To many Muslims, the Christians of the Middle East are supposed to carry their dhimmitude with them, and these Copts violated their pact. They owed everything [to] the celebrated kindness of Islam [emphasis added], which allowed them to live as long as they strictly adhered to the rules of dhimmitude. This they failed to do. They may have been butchered, but it was strictly according to the rules [emphais added]. They violated their agreement, and lost the right to live. Whoever killed them acted, it would seem, in defense of Islam [!] and against these Copts who had forgotten their place. Que voulez-vous, monsieur? Don’t worry. It was all strictly halal [permitted in Islamic law].

To top it all off, Malkin quotes another Jihad Watch post to the effect that Moslems are bragging about the attacks!

The good planting has started to yield thank Allah and soon, Allah willing, an intense Islamic revolution all across America that holds the right and bring down the falsehood that they’ve created.

So it was strictly halal for a family to be decapitated because they didn't stay in their place as bootlickers to their Moslem masters, and some Moslems are openly celebrating the fact! The first step to fighting off an enemy is to recognize that he poses a threat. I don't think I need to make an argument that Islamofascism is a threat. The press needs to start reporting it as such. If we suffer from anything with regard to "Islamophobia," it appears to me to be from having too little of it.

Via the Charlotte Capitalist, I learned of a post by Harry Roolaart to the effect that Martin Luther King Day had become a nightmare due to its expropriation multiculturalists. He says,

The multi-culturalists use this day to push their belief that all cultures - no matter how despicable, including those who to this day practice slavery - are equal.

But Dr. King's speech was not a multi-culturalist sermon. The speech did not say that cultures are equal but rather offered Americans the vision of a better culture. Observe the hypocrisy of the multi-culturalists turning out for the celebrations of his birthday. Where Dr. King fought to make our culture more valuable [emphasis added] and while he inspired others to do the same, this pretentious group applauds him while viciously proclaiming that, in fact, any aspiration to improve one's culture necessarily comes at the expense of those of different cultures.

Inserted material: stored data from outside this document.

-- pv_equiv track=rewrite | github.com/The-Policy-Posse/Social_Media_Final | Classification_Model/scripts/utils.py | assign_single_label
-- ===== SOURCE A (Python) =====
-- def assign_single_label(row, topics, gov_label="Government Operations and Politics"):
--     """
--     Assigns a single primary topic label to a row based on binary topic indicators.
--
--     Prioritizes non-government labels if multiple labels are present.
--     Defaults to "Uncategorized" if no labels are assigned.
--
--     Args:
--         row (list): Binary list indicating topic assignments.
--         topics (list): List of topic names.
--         gov_label (str): Label for "Government Operations and Politics".
--
--     Returns:
--         str: Assigned primary label.
--     """
--
--     ## Get indices of assigned labels
--     label_indices = [i for i, val in enumerate(row) if val == 1]
--
--     ## Handle rows with no assigned labels
--     if not label_indices:
--         return "Uncategorized"
--
--     ## Get topic names for assigned labels
--     labels = [topics[i] for i in label_indices]
--
--     ## Prioritize non-government labels if present
--     if gov_label in labels:
--         for label in labels:
--             if label != gov_label:
--                 return label
--         return gov_label
--
--     ## Default to the first label
--     return labels[0]
-- ===== SOURCE B (Python) =====
-- def assign_single_label(row, topics, gov_label="Government Operations and Politics"):
--     saw_gov = False
--     for i, val in enumerate(row):
--         if val == 1:
--             label = topics[i]
--             if label != gov_label:
--                 return label
--             saw_gov = True
--     return gov_label if saw_gov else "Uncategorized"
-- ===== Notes on version B (the rewrite author's own statement) =====
-- stated objective: simpler
-- what changed: Replaces A's three passes (build index list, build label list, membership test plus re-scan for a non-gov label) by one early-returning loop over enumerate(row) with a saw_gov flag; no intermediate lists are built.
import Mathlib
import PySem

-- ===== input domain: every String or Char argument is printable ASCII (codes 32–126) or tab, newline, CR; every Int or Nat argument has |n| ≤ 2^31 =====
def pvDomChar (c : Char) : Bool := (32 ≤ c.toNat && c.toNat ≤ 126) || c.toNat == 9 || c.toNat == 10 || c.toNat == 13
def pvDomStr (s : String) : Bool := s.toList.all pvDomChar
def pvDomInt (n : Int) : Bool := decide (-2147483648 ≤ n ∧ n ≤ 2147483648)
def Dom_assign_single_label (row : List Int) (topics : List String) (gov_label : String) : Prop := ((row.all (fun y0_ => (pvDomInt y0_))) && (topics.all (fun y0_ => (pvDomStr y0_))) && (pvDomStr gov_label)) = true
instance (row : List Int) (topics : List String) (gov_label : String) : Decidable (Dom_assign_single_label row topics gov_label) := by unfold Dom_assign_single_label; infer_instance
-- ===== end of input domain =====

-- B fuses A's three passes (index list, label list, membership scan + re-scan) into one early-returning loop with a flag; objective: simpler.


-- ===== PORT A =====
-- 'for label in labels: if label != gov_label: return label' / 'return gov_label'
def pvFirstNonGov : List String → String → String
  | [], g => g
  | l :: ls, g => if l ≠ g then l else pvFirstNonGov ls g

def assign_single_label (row : List Int) (topics : List String) (gov_label : String) : String :=
  let label_indices : List Int :=
    (PySem.List.enumerate row).foldl
      (fun acc p => if p.2 == 1 then acc ++ [p.1] else acc) []
  if label_indices = [] then "Uncategorized"
  else
    -- topics[i]; out-of-range (IndexError in Python) is excluded by Pre_, the port defaults to ""
    let labels := label_indices.map (fun i => (PySem.List.pyGet? topics i).getD "")
    if gov_label ∈ labels then pvFirstNonGov labels gov_label
    else labels.headD ""

-- ===== PORT B =====
def pvAltLoop (topics : List String) (g : String) : List (Int × Int) → Bool → String
  | [], saw => if saw then g else "Uncategorized"
  | (i, v) :: rest, saw =>
    if v == 1 then
      let label := (PySem.List.pyGet? topics i).getD ""
      if label ≠ g then label else pvAltLoop topics g rest true
    else pvAltLoop topics g rest saw

def assign_single_label_alt (row : List Int) (topics : List String) (gov_label : String) : String :=
  pvAltLoop topics gov_label (PySem.List.enumerate row) false

-- ===== PRECONDITION & SPEC =====
-- Pre_ excludes exactly the inputs where Python A raises IndexError: some index k with row[k] == 1 and k ≥ len(topics).
def Pre_assign_single_label (row : List Int) (topics : List String) (gov_label : String) : Prop :=
  ∀ k : Nat, k < row.length → row.getD k 0 = 1 → k < topics.length
instance (row : List Int) (topics : List String) (gov_label : String) : Decidable (Pre_assign_single_label row topics gov_label) := by unfold Pre_assign_single_label; infer_instance
def pvWitness_assign_single_label : List Int × List String × String := ([1, 0, 1], ["a", "b", "c"], "a")

def Spec_assign_single_label (row : List Int) (topics : List String) (gov_label : String) (out : String) : Prop := out = assign_single_label_alt row topics gov_label
instance (row : List Int) (topics : List String) (gov_label : String) (out : String) : Decidable (Spec_assign_single_label row topics gov_label out) := by unfold Spec_assign_single_label; infer_instance

-- ===== CLAIM (what is proved, stated in full; the proofs are below) =====
def Claim_equal_assign_single_label : Prop := ∀ (row : List Int) (topics : List String) (gov_label : String), Dom_assign_single_label row topics gov_label → Pre_assign_single_label row topics gov_label → Spec_assign_single_label row topics gov_label (assign_single_label row topics gov_label)

-- ===== LEMMAS AND PROOFS =====

-- the label a pair (i, v) contributes
def pvLbl (topics : List String) (i : Int) : String := (PySem.List.pyGet? topics i).getD ""

def pvLabels (topics : List String) (xs : List (Int × Int)) : List String :=
  (xs.filter (fun p => p.2 == 1)).map (fun p => pvLbl topics p.1)

-- the shared closed form of both programs
def pvNF (g : String) (saw : Bool) (labels : List String) : String :=
  match labels.find? (fun l => l != g) with
  | some l => l
  | none => if saw || !labels.isEmpty then g else "Uncategorized"

theorem pvFirstNonGov_eq (ls : List String) (g : String) :
    pvFirstNonGov ls g = (ls.find? (fun l => l != g)).getD g := by
  induction ls with
  | nil => rfl
  | cons l ls ih =>
    by_cases h : l = g
    · have hb : (l != g) = false := by simp [h]
      simp [pvFirstNonGov, List.find?, h, ih]
    · have hb : (l != g) = true := by simp [h]
      simp [pvFirstNonGov, List.find?, hb, h]

theorem pvA_nf (labels : List String) (g : String) :
    (if labels = [] then "Uncategorized"
     else if g ∈ labels then pvFirstNonGov labels g else labels.headD "") =
    pvNF g false labels := by
  cases labels with
  | nil => rfl
  | cons l ls =>
    simp only [pvNF, List.isEmpty_cons, reduceCtorEq, if_false, Bool.not_false, Bool.or_true]
    by_cases hmem : g ∈ l :: ls
    · simp only [hmem, if_true, pvFirstNonGov_eq]
      cases h : (l :: ls).find? (fun x => x != g) with
      | some x => simp
      | none => simp
    · have hl : l ≠ g := fun h => hmem (h ▸ List.mem_cons_self)
      have hb : (l != g) = true := by simp [hl]
      simp [hmem, List.find?, hb]

theorem pvB_nf (topics : List String) (g : String) (xs : List (Int × Int)) (saw : Bool) :
    pvAltLoop topics g xs saw = pvNF g saw (pvLabels topics xs) := by
  induction xs generalizing saw with
  | nil => cases saw <;> rfl
  | cons p rest ih =>
    obtain ⟨i, v⟩ := p
    by_cases hv : v = 1
    · by_cases hl : (PySem.List.pyGet? topics i).getD "" = g
      · have hb : (((PySem.List.pyGet? topics i).getD "") != g) = false := by simp [hl]
        simp [pvAltLoop, hv, ih, pvLabels, pvNF, pvLbl, hl]
      · have hb : (((PySem.List.pyGet? topics i).getD "") != g) = true := by simp [hl]
        simp [pvAltLoop, hv, pvLabels, pvNF, pvLbl, hb, hl]
    · simp [pvAltLoop, hv, ih, pvLabels]

-- ===== VERDICT (by name: the statement is the Claim_ definition above) =====
theorem assign_single_label_spec : Claim_equal_assign_single_label := by
  intro row topics gov_label _ _
  unfold Spec_assign_single_label assign_single_label assign_single_label_alt
  rw [pvB_nf]
  simp only [PySem.List.foldl_append_if, List.nil_append, List.map_map, pvLabels, pvLbl]
  generalize List.filter (fun p => p.2 == 1) (PySem.List.enumerate row) = L
  cases L with
  | nil => rfl
  | cons q qs =>
    rw [← pvA_nf ((q :: qs).map (fun p => (PySem.List.pyGet? topics p.1).getD "")) gov_label]
    rfl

Indeed. King showed great courage in judging the culture of the time and finding it wanting, and it is precisely this virtue the multiculturalists are fighting against today, and in his name. We have to stand up for our lives by fighting for the right to pass judgement on the culture of Islam. (And Islamists certainly have no bones about doing the same with respect to ours.) Roolaart has it right: this is a nightmare. Sadly, waking up from it will be like discovering we are in a burning house. But wake up we must, if we are to see the true nature of what is threatening us and so take action to survive.